17. The device of claim 16, wherein the computing module is specifically configured to calculate a depth of the at least one point on the ground of the environment to be measured from the camera by performing reflection projection on coordinates of the at least one point on the ground of the environment to be measured in an image coordinate system according to an internal reference of the camera and the ground equation.

18. The device according to any one of claims 11-17, wherein the prediction module is specifically configured to input the fusion feature of the image to be measured into a neural network model, and obtain a depth of an obstacle in the image to be measured output by the neural network model from the camera.

19. The apparatus of claim 18, wherein the neural network model is a convolutional neural network model or a fully-connected neural network model.

20. The apparatus of any of claims 11-17, wherein the image to be measured is a monocular image.

21. An electronic device, comprising:

at least one processor; and

A memory communicatively coupled to the at least one processor; wherein,

The memory stores instructions executable by the at least one processor to enable the at least one processor to perform the method of any one of claims 1-10.

22. A non-transitory computer readable storage medium storing computer instructions for causing the computer to perform the method of any one of claims 1-10.

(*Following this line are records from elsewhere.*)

-- pv_equiv track=rewrite | github.com/KevenGe/LeetCode-Solutions | problemset/1818. 绝对差值和/solution.py | minAbsoluteSumDiff
-- ===== SOURCE A (Python) =====
-- from typing import List
-- import bisect
--
-- def minAbsoluteSumDiff(nums1: List[int], nums2: List[int]) -> int:
--     ans = 0
--     nums1s = sorted(nums1)
--
--     maxn = 0
--     for i in range(len(nums1)):
--         diff = abs(nums1[i] - nums2[i])
--         ans += diff
--
--         j = bisect.bisect_left(nums1s, nums2[i])
--         if j < len(nums1s):
--             maxn = max(maxn, diff - abs(nums1s[j] - nums2[i]))
--
--         if j - 1 >= 0:
--             maxn = max(maxn, diff - abs(nums1s[j - 1] - nums2[i]))
--
--     return (ans - maxn + 1000000007) % 1000000007
-- ===== SOURCE B (Python) =====
-- from typing import List
--
-- def minAbsoluteSumDiff(nums1: List[int], nums2: List[int]) -> int:
--     ans = 0
--     gain = 0
--     for x, y in zip(nums1, nums2):
--         diff = abs(x - y)
--         ans += diff
--         best = diff
--         for z in nums1:
--             best = min(best, abs(z - y))
--         gain = max(gain, diff - best)
--     return (ans - gain + 1000000007) % 1000000007
-- ===== Notes on version B (the rewrite author's own statement) =====
-- stated objective: simpler
-- what changed: B drops the sort + bisect machinery entirely: it pairs the lists with zip and finds each position's best replacement by a plain linear scan of nums1 (seeded with the position's own diff), a shorter and plainer O(n^2) formulation of the same answer.
import Mathlib
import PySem

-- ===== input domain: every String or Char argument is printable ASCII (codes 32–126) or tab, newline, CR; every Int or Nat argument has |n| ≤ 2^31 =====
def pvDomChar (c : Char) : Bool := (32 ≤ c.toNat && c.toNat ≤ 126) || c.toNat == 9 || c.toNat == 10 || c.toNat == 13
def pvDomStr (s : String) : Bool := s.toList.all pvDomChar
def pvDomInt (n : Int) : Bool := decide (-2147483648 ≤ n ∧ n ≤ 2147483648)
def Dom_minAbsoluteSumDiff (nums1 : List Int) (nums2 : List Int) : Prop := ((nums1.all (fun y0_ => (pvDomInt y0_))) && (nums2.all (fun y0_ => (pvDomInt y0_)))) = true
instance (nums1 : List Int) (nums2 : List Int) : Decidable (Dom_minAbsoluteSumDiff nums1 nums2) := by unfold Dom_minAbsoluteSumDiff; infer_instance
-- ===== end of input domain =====

-- ===== PORT A =====
-- B replaces A's sort+bisect with a zip over the pairs and a plain linear scan of
-- nums1 for each position's best replacement: simpler, same return value.
def minAbsoluteSumDiff (nums1 : List Int) (nums2 : List Int) : Int :=
  let nums1s := PySem.List.sorted nums1 (fun x => x) false
  let st := (PySem.List.pyRange 0 (nums1.length : Int) 1).foldl
    (fun (st : Int × Int) i =>
      let diff := |PySem.List.pyGetD nums1 i 0 - PySem.List.pyGetD nums2 i 0|
      let ans := st.1 + diff
      let j := PySem.List.bisectLeft nums1s (PySem.List.pyGetD nums2 i 0)
      let maxn := if j < nums1s.length then
          max st.2 (diff - |PySem.List.pyGetD nums1s (j : Int) 0 - PySem.List.pyGetD nums2 i 0|)
        else st.2
      let maxn := if 1 ≤ j then
          max maxn (diff - |PySem.List.pyGetD nums1s ((j : Int) - 1) 0 - PySem.List.pyGetD nums2 i 0|)
        else maxn
      (ans, maxn))
    ((0 : Int), (0 : Int))
  PySem.Int.mod (st.1 - st.2 + 1000000007) 1000000007

-- ===== PORT B =====
def minAbsoluteSumDiff_alt (nums1 : List Int) (nums2 : List Int) : Int :=
  let st := (nums1.zip nums2).foldl
    (fun (st : Int × Int) p =>
      let diff := |p.1 - p.2|
      let best := nums1.foldl (fun b z => min b |z - p.2|) diff
      (st.1 + diff, max st.2 (diff - best)))
    ((0 : Int), (0 : Int))
  PySem.Int.mod (st.1 - st.2 + 1000000007) 1000000007

-- ===== PRECONDITION & SPEC =====
-- A indexes nums2 by every index of nums1, so it raises IndexError when nums1 is longer.
def Pre_minAbsoluteSumDiff (nums1 : List Int) (nums2 : List Int) : Prop :=
  nums1.length ≤ nums2.length
instance (nums1 : List Int) (nums2 : List Int) : Decidable (Pre_minAbsoluteSumDiff nums1 nums2) := by
  unfold Pre_minAbsoluteSumDiff; infer_instance

def pvWitness_minAbsoluteSumDiff : List Int × List Int := ([1, -2, 4], [0, 3, 4])

def Spec_minAbsoluteSumDiff (nums1 : List Int) (nums2 : List Int) (out : Int) : Prop := out = minAbsoluteSumDiff_alt nums1 nums2
instance (nums1 : List Int) (nums2 : List Int) (out : Int) : Decidable (Spec_minAbsoluteSumDiff nums1 nums2 out) := by unfold Spec_minAbsoluteSumDiff; infer_instance

-- ===== CLAIM (what is proved, stated in full; the proofs are below) =====
def Claim_equal_minAbsoluteSumDiff : Prop := ∀ (nums1 : List Int) (nums2 : List Int), Dom_minAbsoluteSumDiff nums1 nums2 → Pre_minAbsoluteSumDiff nums1 nums2 → Spec_minAbsoluteSumDiff nums1 nums2 (minAbsoluteSumDiff nums1 nums2)

-- ===== LEMMAS AND PROOFS =====

-- The inner scan of B computes the minimum of |z - y| over nums1 (its seed |x - y| is
-- itself one of the scanned values when x ∈ nums1).
theorem minScan_spec (n1 : List Int) (x y : Int) (hx : x ∈ n1) :
    (∀ z ∈ n1, n1.foldl (fun b z => min b |z - y|) |x - y| ≤ |z - y|) ∧
      (∃ z ∈ n1, n1.foldl (fun b z => min b |z - y|) |x - y| = |z - y|) := by
  have hmap : n1.foldl (fun b z => min b |z - y|) |x - y|
      = (n1.map (fun z => |z - y|)).foldl min |x - y| := by
    rw [List.foldl_map]
  constructor
  · intro z hz
    rw [hmap]
    exact (PySem.List.foldl_min_le _ _).2 _ (List.mem_map_of_mem hz)
  · rcases PySem.List.foldl_min_mem (n1.map (fun z => |z - y|)) |x - y| with h | h
    · exact ⟨x, hx, by rw [hmap, h]⟩
    · rw [List.mem_map] at h
      rcases h with ⟨z, hz, hzeq⟩
      exact ⟨z, hz, by rw [hmap, hzeq]⟩

-- A's per-position maxn update (two bisect neighbours) equals B's (linear-scan best).
theorem step_eq (n1 : List Int) (x y maxn : Int) (hx : x ∈ n1) :
    (let s := PySem.List.sorted n1 (fun v => v) false
     let diff := |x - y|
     let j := PySem.List.bisectLeft s y
     let m1 := if j < s.length then max maxn (diff - |PySem.List.pyGetD s (j : Int) 0 - y|) else maxn
     if 1 ≤ j then max m1 (diff - |PySem.List.pyGetD s ((j : Int) - 1) 0 - y|) else m1)
    = max maxn (|x - y| - n1.foldl (fun b z => min b |z - y|) |x - y|) := by
  set s := PySem.List.sorted n1 (fun v => v) false with hs
  set j := PySem.List.bisectLeft s y with hj
  set M := n1.foldl (fun b z => min b |z - y|) |x - y| with hM
  have hperm : s.Perm n1 := PySem.List.sorted_perm n1 (fun v => v) false
  have hpair : s.Pairwise (fun a b => a ≤ b) := PySem.List.sorted_pairwise n1 (fun v => v)
  have hxs : x ∈ s := hperm.mem_iff.mpr hx
  have hlen : 1 ≤ s.length := List.length_pos_of_mem hxs
  obtain ⟨hjle, hlow, hupp⟩ := PySem.List.bisectLeft_spec s y hpair
  obtain ⟨hMle, w, hw, hweq⟩ := minScan_spec n1 x y hx
  -- the witness as an element of the sorted list
  have hws : w ∈ s := hperm.mem_iff.mpr hw
  obtain ⟨k, hk, hkeq⟩ := List.getElem_of_mem hws
  -- every available bisect candidate is ≥ M
  have hcand : ∀ (p : Nat) (hp : p < s.length), M ≤ |s[p] - y| := by
    intro p hp
    exact hMle _ (hperm.mem_iff.mp (List.getElem_mem hp))
  -- and some available candidate is ≤ M
  simp only
  by_cases h1 : j < s.length <;> by_cases h2 : 1 ≤ j
  · -- both candidates available
    have hc1M : M ≤ |s[j] - y| := hcand j h1
    have hjm : j - 1 < s.length := by omega
    have hc2M : M ≤ |s[j-1] - y| := hcand (j-1) hjm
    have hg1 : PySem.List.pyGetD s (j : Int) 0 = s[j] := by
      rw [PySem.List.pyGetD_natCast]; exact List.getD_eq_getElem _ _ h1
    have hg2 : PySem.List.pyGetD s ((j : Int) - 1) 0 = s[j-1] := by
      have : ((j : Int) - 1) = ((j - 1 : Nat) : Int) := by omega
      rw [this, PySem.List.pyGetD_natCast]; exact List.getD_eq_getElem _ _ hjm
    have hone : |s[j] - y| ≤ M ∨ |s[j-1] - y| ≤ M := by
      by_cases hkj : j ≤ k
      · left
        have hyj : y ≤ s[j] := hupp j h1 (le_refl j)
        have hmono : s[j] ≤ s[k] := PySem.List.sorted_id_getElem_mono n1 hkj hk
        have habs : s[k] - y ≤ |s[k] - y| := le_abs_self _
        have : |s[j] - y| = s[j] - y := abs_of_nonneg (by omega)
        rw [← hkeq] at hweq
        omega
      · right
        have hkj' : k ≤ j - 1 := by omega
        have hky : s[k] < y := hlow k hk (by omega)
        have hmono : s[k] ≤ s[j-1] := PySem.List.sorted_id_getElem_mono n1 hkj' hjm
        have hjy : s[j-1] < y := hlow (j-1) hjm (by omega)
        have habs : -(s[k] - y) ≤ |s[k] - y| := neg_le_abs _
        have : |s[j-1] - y| = -(s[j-1] - y) := abs_of_nonpos (by omega)
        rw [← hkeq] at hweq
        omega
    rw [hg1, hg2]
    omega
  · -- j = 0 < length: only the right candidate
    have hc1M : M ≤ |s[j] - y| := hcand j h1
    have hg1 : PySem.List.pyGetD s (j : Int) 0 = s[j] := by
      rw [PySem.List.pyGetD_natCast]; exact List.getD_eq_getElem _ _ h1
    have hc1 : |s[j] - y| ≤ M := by
      have hyj : y ≤ s[j] := hupp j h1 (by omega)
      have hmono : s[j] ≤ s[k] := PySem.List.sorted_id_getElem_mono n1 (by omega) hk
      have habs : s[k] - y ≤ |s[k] - y| := le_abs_self _
      have : |s[j] - y| = s[j] - y := abs_of_nonneg (by omega)
      rw [← hkeq] at hweq
      omega
    rw [hg1]
    omega
  · -- j = length ≥ 1: only the left candidate
    have hjm : j - 1 < s.length := by omega
    have hc2M : M ≤ |s[j-1] - y| := hcand (j-1) hjm
    have hg2 : PySem.List.pyGetD s ((j : Int) - 1) 0 = s[j-1] := by
      have : ((j : Int) - 1) = ((j - 1 : Nat) : Int) := by omega
      rw [this, PySem.List.pyGetD_natCast]; exact List.getD_eq_getElem _ _ hjm
    have hc2 : |s[j-1] - y| ≤ M := by
      have hky : s[k] < y := hlow k hk (by omega)
      have hmono : s[k] ≤ s[j-1] := PySem.List.sorted_id_getElem_mono n1 (by omega) hjm
      have hjy : s[j-1] < y := hlow (j-1) hjm (by omega)
      have habs : -(s[k] - y) ≤ |s[k] - y| := neg_le_abs _
      have : |s[j-1] - y| = -(s[j-1] - y) := abs_of_nonpos (by omega)
      rw [← hkeq] at hweq
      omega
    rw [hg2]
    omega
  · omega

-- An indexed fold over range(len(xs)) reading xs[i] and ys[i] is the fold over zip(xs, ys).
theorem range_fold_eq_zip {β : Type} (xs : List Int) :
    ∀ (ys : List Int) (f : β → Int → Int → β) (init : β), xs.length ≤ ys.length →
    (List.range xs.length).foldl (fun acc k => f acc (xs.getD k 0) (ys.getD k 0)) init
      = (xs.zip ys).foldl (fun acc p => f acc p.1 p.2) init := by
  induction xs with
  | nil => intro ys f init h; simp
  | cons x xt ih =>
    intro ys f init h
    cases ys with
    | nil => simp at h
    | cons y yt =>
      simp only [List.length_cons, List.range_succ_eq_map, List.foldl_cons, List.foldl_map,
        List.getD_cons_zero, List.getD_cons_succ, List.zip_cons_cons, Nat.succ_eq_add_one]
      exact ih yt f (f init x y) (by simpa using h)

-- A's pyRange/pyGetD loop over both lists, as a fold over zip(nums1, nums2).
theorem pyrange_fold_eq_zip {β : Type} (xs ys : List Int) (f : β → Int → Int → β) (init : β)
    (h : xs.length ≤ ys.length) :
    (PySem.List.pyRange 0 (xs.length : Int) 1).foldl
        (fun acc i => f acc (PySem.List.pyGetD xs i 0) (PySem.List.pyGetD ys i 0)) init
      = (xs.zip ys).foldl (fun acc p => f acc p.1 p.2) init := by
  rw [PySem.List.pyRange_zero_natCast, List.foldl_map]
  simp only [PySem.List.pyGetD_natCast]
  exact range_fold_eq_zip xs ys f init h

-- ===== VERDICT (by name: the statement is the Claim_ definition above) =====
theorem minAbsoluteSumDiff_spec : Claim_equal_minAbsoluteSumDiff := by
  intro nums1 nums2 _ hpre
  unfold Spec_minAbsoluteSumDiff minAbsoluteSumDiff minAbsoluteSumDiff_alt
  have hb := pyrange_fold_eq_zip (β := Int × Int) nums1 nums2
    (fun st a b =>
      let diff := |a - b|
      let ans := st.1 + diff
      let j := PySem.List.bisectLeft (PySem.List.sorted nums1 (fun x => x) false) b
      let maxn := if j < (PySem.List.sorted nums1 (fun x => x) false).length then
          max st.2 (diff - |PySem.List.pyGetD (PySem.List.sorted nums1 (fun x => x) false) (j : Int) 0 - b|)
        else st.2
      let maxn := if 1 ≤ j then
          max maxn (diff - |PySem.List.pyGetD (PySem.List.sorted nums1 (fun x => x) false) ((j : Int) - 1) 0 - b|)
        else maxn
      (ans, maxn))
    ((0 : Int), (0 : Int)) hpre
  simp only at hb ⊢
  rw [hb]
  have hcongr : (nums1.zip nums2).foldl
      (fun (st : Int × Int) (p : Int × Int) =>
        let diff := |p.1 - p.2|
        let ans := st.1 + diff
        let j := PySem.List.bisectLeft (PySem.List.sorted nums1 (fun x => x) false) p.2
        let maxn := if j < (PySem.List.sorted nums1 (fun x => x) false).length then
            max st.2 (diff - |PySem.List.pyGetD (PySem.List.sorted nums1 (fun x => x) false) (j : Int) 0 - p.2|)
          else st.2
        let maxn := if 1 ≤ j then
            max maxn (diff - |PySem.List.pyGetD (PySem.List.sorted nums1 (fun x => x) false) ((j : Int) - 1) 0 - p.2|)
          else maxn
        (ans, maxn)) ((0 : Int), (0 : Int))
      = (nums1.zip nums2).foldl
      (fun (st : Int × Int) (p : Int × Int) =>
        let diff := |p.1 - p.2|
        let best := nums1.foldl (fun b z => min b |z - p.2|) diff
        (st.1 + diff, max st.2 (diff - best))) ((0 : Int), (0 : Int)) := by
    apply PySem.List.foldl_congr_mem
    intro acc p hp
    obtain ⟨a, b⟩ := p
    have hx : a ∈ nums1 := (List.of_mem_zip hp).1
    have := step_eq nums1 a b acc.2 hx
    simp only at this ⊢
    rw [this]
  rw [hcongr]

23. A method of image detection, comprising:

Fusing global features of an image to be detected, local features of the image to be detected and depth map features of an environment to be detected to obtain fusion features of the image to be detected, wherein the image to be detected is acquired by a monocular camera, the depth map features of the environment to be detected are obtained according to a ground depth map of the environment to be detected, the ground depth map of the environment to be detected is established according to the depth of at least one point on the ground of the environment to be detected from the camera, and the depth of the at least one point on the ground of the environment to be detected from the camera is determined according to the coordinates of the at least one point on the ground of the environment to be detected under an image coordinate system, internal parameters of the camera and a ground equation;

24. A computer program product comprising a computer program which, when executed by a processor, implements the method according to any of claims 1-10.